Problem:
Filter the entries, keeping every line with the word "domain".

━━━━━ Extracted information ━━━━━

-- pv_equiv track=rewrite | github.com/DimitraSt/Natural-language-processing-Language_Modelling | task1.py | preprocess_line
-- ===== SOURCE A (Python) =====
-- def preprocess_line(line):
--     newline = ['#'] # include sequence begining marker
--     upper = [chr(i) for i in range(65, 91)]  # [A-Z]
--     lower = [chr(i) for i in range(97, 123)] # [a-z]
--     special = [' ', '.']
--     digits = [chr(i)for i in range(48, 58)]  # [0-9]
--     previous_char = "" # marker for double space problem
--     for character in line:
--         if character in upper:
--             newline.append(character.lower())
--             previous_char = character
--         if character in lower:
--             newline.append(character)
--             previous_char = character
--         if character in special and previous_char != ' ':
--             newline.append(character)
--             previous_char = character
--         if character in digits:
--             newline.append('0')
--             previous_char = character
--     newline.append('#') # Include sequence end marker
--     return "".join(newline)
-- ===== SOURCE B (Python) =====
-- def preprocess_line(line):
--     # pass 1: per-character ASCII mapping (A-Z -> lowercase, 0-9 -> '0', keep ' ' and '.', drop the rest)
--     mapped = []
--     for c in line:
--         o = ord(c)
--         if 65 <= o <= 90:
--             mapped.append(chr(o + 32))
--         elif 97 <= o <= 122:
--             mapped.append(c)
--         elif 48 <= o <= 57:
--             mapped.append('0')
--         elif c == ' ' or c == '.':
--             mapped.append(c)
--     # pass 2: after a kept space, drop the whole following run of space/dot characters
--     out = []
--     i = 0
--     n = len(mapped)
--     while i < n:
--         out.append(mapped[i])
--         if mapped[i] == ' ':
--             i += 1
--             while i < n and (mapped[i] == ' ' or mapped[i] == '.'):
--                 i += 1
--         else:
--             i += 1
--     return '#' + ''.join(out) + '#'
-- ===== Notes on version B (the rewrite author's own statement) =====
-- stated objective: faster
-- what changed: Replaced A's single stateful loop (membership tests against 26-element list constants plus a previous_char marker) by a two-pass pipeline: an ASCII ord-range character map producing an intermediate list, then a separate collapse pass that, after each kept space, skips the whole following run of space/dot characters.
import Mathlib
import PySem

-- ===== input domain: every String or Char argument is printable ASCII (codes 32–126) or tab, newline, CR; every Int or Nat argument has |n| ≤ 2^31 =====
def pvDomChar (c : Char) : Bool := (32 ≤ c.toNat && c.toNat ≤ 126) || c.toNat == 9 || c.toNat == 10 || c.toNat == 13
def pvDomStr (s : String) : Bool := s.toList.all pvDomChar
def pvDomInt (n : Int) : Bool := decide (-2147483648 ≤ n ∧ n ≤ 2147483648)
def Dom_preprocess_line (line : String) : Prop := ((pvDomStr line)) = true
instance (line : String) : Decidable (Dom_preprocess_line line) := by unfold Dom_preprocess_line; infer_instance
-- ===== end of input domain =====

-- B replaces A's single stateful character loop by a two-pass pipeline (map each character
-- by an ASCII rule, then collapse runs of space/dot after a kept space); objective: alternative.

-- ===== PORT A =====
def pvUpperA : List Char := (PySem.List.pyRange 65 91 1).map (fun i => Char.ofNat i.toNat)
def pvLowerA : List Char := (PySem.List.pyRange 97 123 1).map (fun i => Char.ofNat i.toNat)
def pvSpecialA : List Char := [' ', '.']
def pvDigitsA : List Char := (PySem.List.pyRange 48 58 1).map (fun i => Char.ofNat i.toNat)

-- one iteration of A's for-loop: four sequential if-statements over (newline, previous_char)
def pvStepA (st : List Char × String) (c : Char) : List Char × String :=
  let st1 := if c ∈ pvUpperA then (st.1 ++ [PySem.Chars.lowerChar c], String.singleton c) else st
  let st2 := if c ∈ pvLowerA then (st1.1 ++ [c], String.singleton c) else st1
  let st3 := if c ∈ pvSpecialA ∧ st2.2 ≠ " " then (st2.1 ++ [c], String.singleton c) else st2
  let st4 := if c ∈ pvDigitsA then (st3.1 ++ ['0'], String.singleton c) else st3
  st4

━━━━━

Result of this task:
-- ===== input domain: every String or Char argument is printable ASCII (codes 32–126) or tab, newline, CR; every Int or Nat argument has |n| ≤ 2^31 =====
-- ===== end of input domain =====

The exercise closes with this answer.